**Proof by Contradiction:**

To prove that √5 √7 is an irrational number, we will assume the opposite, that √5 √7 is a rational number.

**Assumption:**
Let's assume that √5 √7 is a rational number. By definition, a rational number can be expressed as a fraction p/q, where p and q are integers and q is not equal to zero.

**Simplifying the expression:**
√5 √7 = √(5 * 7) = √35

**Assumption in Fraction Form:**
Assuming √35 is rational, it can be expressed as p/q, where p and q have no common factors other than 1.

**Squaring Both Sides:**
(√35)^2 = (p/q)^2
35 = (p^2)/(q^2)

**Consequence and Proof:**
From the equation above, we can conclude that p^2 is divisible by 35, which means p must also be divisible by 5. Therefore, we can write p = 5k, where k is an integer.

Substituting p = 5k in the equation:
35 = (5k^2)/(q^2)

Simplifying the equation further:
7 = (k^2)/(q^2)

From this equation, we can deduce that q^2 is divisible by 7, which means q must also be divisible by 7. Therefore, we can write q = 7m, where m is an integer.
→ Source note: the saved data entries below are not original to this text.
-- pv_equiv track=rewrite | github.com/jporeda/wordle_solver | wordle_guesser.py | find_best_option_in_next_guess
-- ===== SOURCE A (Python) =====
-- def find_best_option_in_next_guess(guess_list):
--     for word in guess_list:
--         if word[-2:] == "er":
--             return word
--     for word in guess_list:
--         if "ud" in list(word):
--             return word
--     for word in guess_list:
--         if "u" in list(word):
--             return word
--     for word in guess_list:
--         if "un" in list(word):
--             return word
--     for word in guess_list:
--         if "a" in word:
--             return word
--     for word in guess_list:
--         if "un" in list(word):
--             return word
--     for word in guess_list:
--         if "ou" in list(word):
--             return word
--     for word in guess_list:
--         if "r" in list(word):
--             return word
--     for word in guess_list:
--         if "a" in list(word):
--             return word
--     for word in guess_list:
--         if "y" in list(word):
--             return word
--
--     return guess_list[0]
-- ===== SOURCE B (Python) =====
-- def find_best_option_in_next_guess(guess_list):
--     er = u = a = r = y = None
--     for word in guess_list:
--         if er is None and word[-2:] == "er":
--             er = word
--         if u is None and "u" in word:
--             u = word
--         if a is None and "a" in word:
--             a = word
--         if r is None and "r" in word:
--             r = word
--         if y is None and "y" in word:
--             y = word
--     for candidate in (er, u, a, r, y):
--         if candidate is not None:
--             return candidate
--     return guess_list[0]
-- ===== Notes on version B (the rewrite author's own statement) =====
-- stated objective: faster
-- what changed: B replaces A's ten sequential full scans of guess_list (several of which are dead: 'ud'/'un'/'ou' can never be elements of list(word)) by a single pass recording the first word of each live category, then returning by priority.
-- outside the precondition, e.g. on find_best_option_in_next_guess([]): A raises IndexError, B raises IndexError
import Mathlib
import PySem

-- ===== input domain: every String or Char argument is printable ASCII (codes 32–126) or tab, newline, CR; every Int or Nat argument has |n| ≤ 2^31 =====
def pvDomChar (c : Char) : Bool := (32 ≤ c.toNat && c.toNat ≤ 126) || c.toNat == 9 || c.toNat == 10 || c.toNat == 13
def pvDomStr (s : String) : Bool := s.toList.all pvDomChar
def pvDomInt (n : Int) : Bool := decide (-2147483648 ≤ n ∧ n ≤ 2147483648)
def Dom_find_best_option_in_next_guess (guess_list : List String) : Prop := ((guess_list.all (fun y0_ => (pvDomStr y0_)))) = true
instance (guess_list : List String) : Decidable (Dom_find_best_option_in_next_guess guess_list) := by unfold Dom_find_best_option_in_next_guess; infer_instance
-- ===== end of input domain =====

-- B replaces A's ten sequential scans of guess_list by ONE pass that records the first
-- word of each (live) category, then returns by priority; return-value equivalence only.

-- ===== PORT A =====
-- word[-2:] == "er"
def pvHasEr (w : String) : Bool := PySem.Str.slice w (some (-2)) none == "er"
-- t in list(word): Python list membership, each element a 1-character string
def pvInList (t : String) (w : String) : Bool := (w.toList.map (fun c => String.ofList [c])).contains t

def find_best_option_in_next_guess (guess_list : List String) : String :=
  match guess_list.find? pvHasEr with
  | some w => w
  | none =>
  match guess_list.find? (pvInList "ud") with
  | some w => w
  | none =>
  match guess_list.find? (pvInList "u") with
  | some w => w
  | none =>
  match guess_list.find? (pvInList "un") with
  | some w => w
  | none =>
  match guess_list.find? (fun w => PySem.Str.isIn "a" w) with
  | some w => w
  | none =>
  match guess_list.find? (pvInList "un") with
  | some w => w
  | none =>
  match guess_list.find? (pvInList "ou") with
  | some w => w
  | none =>
  match guess_list.find? (pvInList "r") with
  | some w => w
  | none =>
  match guess_list.find? (pvInList "a") with
  | some w => w
  | none =>
  match guess_list.find? (pvInList "y") with
  | some w => w
  | none => PySem.List.pyGetD guess_list 0 ""

-- ===== PORT B =====
-- 'x = word' guarded by 'x is None'
def pvUpd (cur : Option String) (b : Bool) (w : String) : Option String :=
  match cur with
  | some v => some v
  | none => if b then some w else none

def pvStep (s : Option String × Option String × Option String × Option String × Option String)
    (w : String) : Option String × Option String × Option String × Option String × Option String :=
  (pvUpd s.1 (pvHasEr w) w,
   pvUpd s.2.1 (PySem.Str.isIn "u" w) w,
   pvUpd s.2.2.1 (PySem.Str.isIn "a" w) w,
   pvUpd s.2.2.2.1 (PySem.Str.isIn "r" w) w,
   pvUpd s.2.2.2.2 (PySem.Str.isIn "y" w) w)

def find_best_option_in_next_guess_alt (guess_list : List String) : String :=
  let s := guess_list.foldl pvStep (none, none, none, none, none)
  match s.1 with
  | some w => w
  | none =>
  match s.2.1 with
  | some w => w
  | none =>
  match s.2.2.1 with
  | some w => w
  | none =>
  match s.2.2.2.1 with
  | some w => w
  | none =>
  match s.2.2.2.2 with
  | some w => w
  | none => PySem.List.pyGetD guess_list 0 ""

-- ===== PRECONDITION & SPEC =====
-- Pre_ excludes only the empty list, on which A raises IndexError at guess_list[0].
def Pre_find_best_option_in_next_guess (guess_list : List String) : Prop := guess_list ≠ []
instance (guess_list : List String) : Decidable (Pre_find_best_option_in_next_guess guess_list) := by unfold Pre_find_best_option_in_next_guess; infer_instance
def pvWitness_find_best_option_in_next_guess : List String := ["xz"]

def Spec_find_best_option_in_next_guess (guess_list : List String) (out : String) : Prop := out = find_best_option_in_next_guess_alt guess_list
instance (guess_list : List String) (out : String) : Decidable (Spec_find_best_option_in_next_guess guess_list out) := by unfold Spec_find_best_option_in_next_guess; infer_instance

-- ===== CLAIM (what is proved, stated in full; the proofs are below) =====
def Claim_equal_find_best_option_in_next_guess : Prop := ∀ (guess_list : List String), Dom_find_best_option_in_next_guess guess_list → Pre_find_best_option_in_next_guess guess_list → Spec_find_best_option_in_next_guess guess_list (find_best_option_in_next_guess guess_list)

-- ===== LEMMAS AND PROOFS =====

-- a 2-character string is never an element of list(word)
lemma pvInList_two (c d : Char) (w : String) : pvInList (String.ofList [c, d]) w = false := by
  simp [pvInList]
  intro x _ h
  have := congrArg String.toList h
  simp at this

-- membership of a 1-character string in list(word) is substring membership
lemma pvInList_single (c : Char) (w : String) :
    pvInList (String.ofList [c]) w = PySem.Str.isIn (String.ofList [c]) w := by
  rw [Bool.eq_iff_iff, pvInList, PySem.Str.isIn_iff_infix, String.toList_ofList,
    List.singleton_infix_iff]
  constructor
  · intro h
    simp at h
    obtain ⟨x, hx, he⟩ := h
    have := congrArg String.toList he
    simp at this
    subst this
    exact hx
  · intro h
    simp
    exact ⟨c, h, rfl⟩

lemma pvFoldSpec (gl : List String) :
    ∀ s : Option String × Option String × Option String × Option String × Option String,
      gl.foldl pvStep s =
        (s.1.or (gl.find? pvHasEr),
         s.2.1.or (gl.find? (fun w => PySem.Str.isIn "u" w)),
         s.2.2.1.or (gl.find? (fun w => PySem.Str.isIn "a" w)),
         s.2.2.2.1.or (gl.find? (fun w => PySem.Str.isIn "r" w)),
         s.2.2.2.2.or (gl.find? (fun w => PySem.Str.isIn "y" w))) := by
  induction gl with
  | nil => intro s; simp
  | cons w gl ih =>
    intro s
    have hupd : ∀ (c : Option String) (p : String → Bool),
        (pvUpd c (p w) w).or (gl.find? p) = c.or ((w :: gl).find? p) := by
      intro c p
      cases c with
      | some v => simp [pvUpd]
      | none => cases hb : p w <;> simp [pvUpd, hb, Option.or]
    show gl.foldl pvStep (pvStep s w) = _
    rw [ih]
    simp only [pvStep]
    exact Prod.ext (hupd _ _) (Prod.ext (hupd _ _) (Prod.ext (hupd _ _) (Prod.ext (hupd _ _) (hupd _ _))))

-- ===== VERDICT (by name: the statement is the Claim_ definition above) =====
theorem find_best_option_in_next_guess_spec : Claim_equal_find_best_option_in_next_guess := by
  intro gl _ hpre
  unfold Spec_find_best_option_in_next_guess
  have hdead : ∀ (c d : Char), gl.find? (pvInList (String.ofList [c, d])) = none := by
    intro c d
    exact List.find?_eq_none.mpr (fun x _ => by rw [pvInList_two]; simp)
  have hchar : ∀ (c : Char), gl.find? (pvInList (String.ofList [c])) = gl.find? (fun w => PySem.Str.isIn (String.ofList [c]) w) := by
    intro c
    congr 1
    funext w
    exact pvInList_single c w
  unfold find_best_option_in_next_guess find_best_option_in_next_guess_alt
  rw [pvFoldSpec]
  have hud : ("ud" : String) = String.ofList ['u', 'd'] := rfl
  have hun : ("un" : String) = String.ofList ['u', 'n'] := rfl
  have hou : ("ou" : String) = String.ofList ['o', 'u'] := rfl
  rw [hud, hun, hou, hdead, hdead, hdead,
     show ("u" : String) = String.ofList ['u'] from rfl,
     show ("r" : String) = String.ofList ['r'] from rfl,
     show ("a" : String) = String.ofList ['a'] from rfl,
     show ("y" : String) = String.ofList ['y'] from rfl,
     hchar, hchar, hchar, hchar]
  cases h1 : gl.find? pvHasEr <;>
    cases h2 : gl.find? (fun w => PySem.Str.isIn (String.ofList ['u']) w) <;>
    cases h3 : gl.find? (fun w => PySem.Str.isIn (String.ofList ['a']) w) <;>
    cases h4 : gl.find? (fun w => PySem.Str.isIn (String.ofList ['r']) w) <;>
    cases h5 : gl.find? (fun w => PySem.Str.isIn (String.ofList ['y']) w) <;>
    simp [Option.or]
-- B precomputes the key list, uses its own recursive binary search instead of the stdlib
-- bisect call, traverses the seed pairs back-to-front (one final reversal) and clips by a
-- direct max/min interval intersection instead of A's four-way branch; objective: alternative.

-- ===== PORT A =====
-- index loop 'for i in range(0, len(seeds), 2)' with an appended-to result accumulator;
-- bisect.bisect_left(validRanges, x, key=λr. r[0]+r[1]) = PySem.List.bisectLeft on the mapped keys
def aLoop (seeds : List Int) (validRanges : List (Int × Int)) (i : Nat)
    (result : List (Int × Int)) : List (Int × Int) :=
  if _h : i < seeds.length then
    match seeds[i]?, seeds[i+1]? with
    | some seedStart, some seedSize =>
      let seedEnd := seedStart + seedSize - 1
      let idx := PySem.List.bisectLeft (validRanges.map (fun r => r.1 + r.2)) seedStart
      if h2 : idx < validRanges.length then
        let validStart := (validRanges[idx]).1
        let validSize := (validRanges[idx]).2
        let validEnd := validStart + validSize - 1
        let seedDistance := seedStart - validStart
        let entry :=
          if validStart ≤ seedStart then
            if validEnd > seedEnd then (seedStart, seedSize)
            else (seedStart, validSize - seedDistance)
          else
            if validEnd ≤ seedEnd then (validStart, validSize)
            else (validStart, seedSize - (validStart - seedStart))
        aLoop seeds validRanges (i + 2) (result ++ [entry])
      else aLoop seeds validRanges (i + 2) result  -- idx == len(validRanges): continue
    | _, _ => result  -- seeds[i+1] IndexError (odd length); excluded by Pre_
  else result
termination_by seeds.length - i

def filterValidSeeds (seeds : List Int) (validRanges : List (Int × Int)) : List (Int × Int) :=
  aLoop seeds validRanges 0 []

-- ===== PORT B =====
-- B's hand-written recursive binary search 'locate' (closure over keys in Source B);
-- keys[mid] is always in range at a reachable call (lo < hi ≤ len(keys)), the 'none'
-- branch is unreachable there
def locate (keys : List Int) (x : Int) (lo hi : Nat) : Nat :=
  if _h : lo < hi then
    match keys[(lo + hi) / 2]? with
    | some y =>
      if y < x then locate keys x ((lo + hi) / 2 + 1) hi
      else locate keys x lo ((lo + hi) / 2)
    | none => lo
  else lo
termination_by hi - lo
decreasing_by all_goals omega

-- 'for i in range(len(seeds)-2, -1, -2)' appending, then out.reverse();
-- len(keys) = len(validRanges), so 'j < len(keys)' is ported as 'j < validRanges.length'
def filterValidSeeds_alt (seeds : List Int) (validRanges : List (Int × Int)) : List (Int × Int) :=
  let keys := validRanges.map (fun r => r.1 + r.2)
  ((PySem.List.pyRange ((seeds.length : Int) - 2) (-1) (-2)).foldl (fun out i =>
      match PySem.List.pyGet? seeds i, PySem.List.pyGet? seeds (i + 1) with
      | some start, some size =>
        let e := start + size - 1
        let j := locate keys start 0 keys.length
        if h : j < validRanges.length then
          let lo := max start (validRanges[j]).1
          let hi := min e ((validRanges[j]).1 + (validRanges[j]).2 - 1)
          out ++ [(lo, hi - lo + 1)]
        else out
      | _, _ => out) []).reverse

-- ===== PRECONDITION & SPEC =====
-- A raises IndexError (seeds[i+1]) on odd-length seed lists; Pre_ keeps even lengths.
def Pre_filterValidSeeds (seeds : List Int) (validRanges : List (Int × Int)) : Prop :=
  seeds.length % 2 = 0
instance (seeds : List Int) (validRanges : List (Int × Int)) : Decidable (Pre_filterValidSeeds seeds validRanges) := by unfold Pre_filterValidSeeds; infer_instance

def pvWitness_filterValidSeeds : List Int × (List (Int × Int)) := ([3, 5], [(2, 10)])

def Spec_filterValidSeeds (seeds : List Int) (validRanges : List (Int × Int)) (out : List (Int × Int)) : Prop := out = filterValidSeeds_alt seeds validRanges
instance (seeds : List Int) (validRanges : List (Int × Int)) (out : List (Int × Int)) : Decidable (Spec_filterValidSeeds seeds validRanges out) := by unfold Spec_filterValidSeeds; infer_instance

-- ===== CLAIM (what is proved, stated in full; the proofs are below) =====
def Claim_equal_filterValidSeeds : Prop := ∀ (seeds : List Int) (validRanges : List (Int × Int)), Dom_filterValidSeeds seeds validRanges → Pre_filterValidSeeds seeds validRanges → Spec_filterValidSeeds seeds validRanges (filterValidSeeds seeds validRanges)

-- ===== LEMMAS AND PROOFS =====

-- common reference form: forward structural recursion over the seed pairs,
-- stdlib bisect lookup, max/min intersection entry
def fwd (seeds : List Int) (validRanges : List (Int × Int)) : List (Int × Int) :=
  match seeds with
  | start :: size :: rest =>
    let e := start + size - 1
    let idx := PySem.List.bisectLeft (validRanges.map (fun r => r.1 + r.2)) start
    (if h : idx < validRanges.length then
      let lo := max start (validRanges[idx]).1
      let hi := min e ((validRanges[idx]).1 + (validRanges[idx]).2 - 1)
      [(lo, hi - lo + 1)]
     else []) ++ fwd rest validRanges
  | _ => []

-- B's recursive binary search computes exactly PySem.List.bisectLeft's fueled loop
lemma locate_eq_loop (keys : List Int) (x : Int) :
    ∀ (fuel lo hi : Nat), hi - lo ≤ fuel →
    locate keys x lo hi = PySem.List.bisectLeftLoop keys x fuel lo hi := by
  intro fuel
  induction fuel with
  | zero =>
    intro lo hi hle
    rw [locate]
    have : ¬ lo < hi := by omega
    simp [this, PySem.List.bisectLeftLoop]
  | succ n ih =>
    intro lo hi hle
    rw [locate, PySem.List.bisectLeftLoop]
    by_cases h : lo < hi
    · simp only [dif_pos h, if_pos h]
      cases keys[(lo + hi) / 2]? with
      | none => rfl
      | some y =>
        by_cases hy : y < x
        · simp only [if_pos hy]
          exact ih _ _ (by omega)
        · simp only [if_neg hy]
          exact ih _ _ (by omega)
    · simp [h]

lemma locate_eq_bisect (keys : List Int) (x : Int) :
    locate keys x 0 keys.length = PySem.List.bisectLeft keys x := by
  rw [PySem.List.bisectLeft]
  exact locate_eq_loop keys x keys.length 0 keys.length (by omega)

-- A's four-way clipped entry is the plain interval intersection B computes
lemma entry_eq_intersection (s sz vs vsz : Int) :
    (if vs ≤ s then
       if vs + vsz - 1 > s + sz - 1 then (s, sz) else (s, vsz - (s - vs))
     else
       if vs + vsz - 1 ≤ s + sz - 1 then (vs, vsz) else (vs, sz - (vs - s)))
    = (max s vs, min (s + sz - 1) (vs + vsz - 1) - max s vs + 1) := by
  split_ifs <;> simp only [Prod.mk.injEq] <;> constructor <;> omega

-- shifting A's index loop past one consumed pair
lemma aLoop_shift (n : Nat) : ∀ (rest : List Int) (i : Nat), rest.length - i ≤ n →
    ∀ (s sz : Int) (vrs : List (Int × Int)) (res : List (Int × Int)),
    aLoop (s :: sz :: rest) vrs (i + 2) res = aLoop rest vrs i res := by
  induction n with
  | zero =>
    intro rest i hle s sz vrs res
    rw [aLoop, aLoop]
    have : ¬ i < rest.length := by omega
    simp [this, show ¬ i + 2 < rest.length + 2 from by omega]
  | succ n ih =>
    intro rest i hle s sz vrs res
    rw [aLoop, aLoop]
    by_cases hi : i < rest.length
    · simp only [List.length_cons]
      rw [dif_pos (show i + 2 < rest.length + 1 + 1 by omega), dif_pos hi]
      have h1 : (s :: sz :: rest)[i + 2]? = rest[i]? := by simp
      have h2 : (s :: sz :: rest)[i + 2 + 1]? = rest[i + 1]? := by simp
      rw [h1, h2]
      cases rest[i]? with
      | none => rfl
      | some a =>
        cases rest[i+1]? with
        | none => rfl
        | some b =>
          simp only []
          split
          · exact ih rest (i + 2) (by omega) s sz vrs _
          · exact ih rest (i + 2) (by omega) s sz vrs _
    · simp [hi, show ¬ i + 2 < rest.length + 2 from by omega]

lemma aLoop_eq_fwd (n : Nat) : ∀ (seeds : List Int), seeds.length ≤ n →
    seeds.length % 2 = 0 →
    ∀ (vrs : List (Int × Int)) (res : List (Int × Int)),
    aLoop seeds vrs 0 res = res ++ fwd seeds vrs := by
  induction n with
  | zero =>
    intro seeds hlen _ vrs res
    have : seeds = [] := List.eq_nil_of_length_eq_zero (by omega)
    subst this
    rw [aLoop]; simp [fwd]
  | succ n ih =>
    intro seeds hlen hev vrs res
    match seeds with
    | [] => rw [aLoop]; simp [fwd]
    | [x] => simp at hev
    | s :: sz :: rest =>
      rw [aLoop]
      simp only [List.length_cons, show (0 < rest.length + 1 + 1) = True from eq_true (by omega),
        dif_pos, List.getElem?_cons_zero, List.getElem?_cons_succ]
      simp only [fwd]
      have hrest : rest.length ≤ n := by simp at hlen; omega
      have hrev : rest.length % 2 = 0 := by simp at hev ⊢; omega
      split
      · rename_i h2
        rw [aLoop_shift rest.length rest 0 (by omega) s sz vrs _,
            ih rest hrest hrev vrs _]
        rw [entry_eq_intersection]
        simp [List.append_assoc]
      · rename_i h2
        rw [aLoop_shift rest.length rest 0 (by omega) s sz vrs _,
            ih rest hrest hrev vrs _]
        simp

-- one chunk of B's loop body: what it appends for pair index i
def chunk (seeds : List Int) (vrs : List (Int × Int)) (i : Int) : List (Int × Int) :=
  match PySem.List.pyGet? seeds i, PySem.List.pyGet? seeds (i + 1) with
  | some start, some size =>
    let e := start + size - 1
    let j := locate (vrs.map (fun r => r.1 + r.2)) start 0 (vrs.map (fun r => r.1 + r.2)).length
    if h : j < vrs.length then
      [(max start (vrs[j]).1, min e ((vrs[j]).1 + (vrs[j]).2 - 1) - max start (vrs[j]).1 + 1)]
    else []
  | _, _ => []

lemma chunk_reverse (seeds : List Int) (vrs : List (Int × Int)) (i : Int) :
    (chunk seeds vrs i).reverse = chunk seeds vrs i := by
  unfold chunk
  cases PySem.List.pyGet? seeds i <;> cases PySem.List.pyGet? seeds (i + 1) <;> simp
  split <;> simp

-- closed forms of the two ranges, and Python indexing at nonnegative indices
lemma pyGet?_of_nonneg (xs : List Int) (i : Int) (h : 0 ≤ i) :
    PySem.List.pyGet? xs i = xs[i.toNat]? := by
  by_cases h2 : i < (xs.length : Int)
  · simp [PySem.List.pyGet?, PySem.List.pyIdx?, h, h2]
  · simp [PySem.List.pyGet?, PySem.List.pyIdx?, h, h2]

lemma desc_cons (m : Int) (h : 0 ≤ m) :
    PySem.List.pyRange m (-1) (-2) = m :: PySem.List.pyRange (m - 2) (-1) (-2) := by
  unfold PySem.List.pyRange
  simp only [neg_neg, if_neg (by norm_num : ¬ (-2:Int) = 0), if_neg (by norm_num : ¬ (0:Int) < -2)]
  have hc : (if (-1:Int) < m then ((m - -1 + 2 - 1) / 2).toNat else 0)
      = (if (-1:Int) < m - 2 then ((m - 2 - -1 + 2 - 1) / 2).toNat else 0) + 1 := by
    split <;> split <;> omega
  rw [hc]
  simp only [List.range_succ_eq_map, List.map_cons, List.map_map, Nat.cast_zero]
  congr 1
  · ring
  · exact List.map_congr_left (fun j _ => by simp only [Function.comp]; push_cast; ring)

lemma asc_form (k : Nat) :
    PySem.List.pyRange 0 (2 * (k : Int)) 2 = (List.range k).map (fun (j : Nat) => 2 * (j : Int)) := by
  rw [PySem.List.pyRange_of_pos 0 (2 * (k : Int)) (by norm_num)]
  have hc : (if (0:Int) < 2 * (k : Int) then ((2 * (k : Int) - 0 + 2 - 1) / 2).toNat else 0) = k := by
    split <;> omega
  rw [hc]
  exact List.map_congr_left (fun j _ => by ring)

lemma asc_snoc (k : Nat) :
    PySem.List.pyRange 0 (2 * (k : Int) + 2) 2
      = PySem.List.pyRange 0 (2 * (k : Int)) 2 ++ [2 * (k : Int)] := by
  have h : (2 * (k : Int) + 2) = 2 * ((k + 1 : Nat) : Int) := by push_cast; ring
  rw [h, asc_form, asc_form, List.range_succ]
  simp

lemma asc_cons (k : Nat) :
    PySem.List.pyRange 0 (2 * (k : Int) + 2) 2
      = 0 :: (PySem.List.pyRange 0 (2 * (k : Int)) 2).map (· + 2) := by
  have h : (2 * (k : Int) + 2) = 2 * ((k + 1 : Nat) : Int) := by push_cast; ring
  rw [h, asc_form, asc_form, List.range_succ_eq_map]
  simp only [List.map_cons, List.map_map, Nat.cast_zero, mul_zero]
  congr 1

lemma desc_eq_rev (k : Nat) :
    PySem.List.pyRange (2 * (k : Int) - 2) (-1) (-2)
      = (PySem.List.pyRange 0 (2 * (k : Int)) 2).reverse := by
  induction k with
  | zero => decide
  | succ n ih =>
    have h1 : (2 * ((n + 1 : Nat) : Int) - 2) = 2 * (n : Int) := by push_cast; ring
    have h2 : (2 * ((n + 1 : Nat) : Int)) = 2 * (n : Int) + 2 := by push_cast; ring
    rw [h1, h2, desc_cons _ (by positivity), asc_snoc, ih]
    simp

lemma chunk_shift (s sz : Int) (rest : List Int) (vrs : List (Int × Int)) (i : Int)
    (hi : 0 ≤ i) : chunk (s :: sz :: rest) vrs (i + 2) = chunk rest vrs i := by
  unfold chunk
  rw [pyGet?_of_nonneg _ (i + 2) (by omega), pyGet?_of_nonneg _ (i + 2 + 1) (by omega),
      pyGet?_of_nonneg rest i hi, pyGet?_of_nonneg rest (i + 1) (by omega)]
  rw [show (i + 2).toNat = i.toNat + 2 from by omega,
      show (i + 2 + 1).toNat = (i + 1).toNat + 2 from by omega]
  simp only [List.getElem?_cons_succ]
Substituting q = 7m in the equation:
7 = (k^2)/(7^2 * m^2)

Simplifying the equation further:
1 = (k^2)/(49m^2)

From the equation above, we can conclude that k^2 is divisible by 49, which means k must also be divisible by 7. However, this contradicts our assumption that p and q have no common factors other than 1.

**Contradiction:**
Since our assumption leads to a contradiction, we can conclude that √5 √7 is not a rational number. Hence, √5 √7 is an irrational number.

Therefore, we have proved that √5 √7 is an irrational number.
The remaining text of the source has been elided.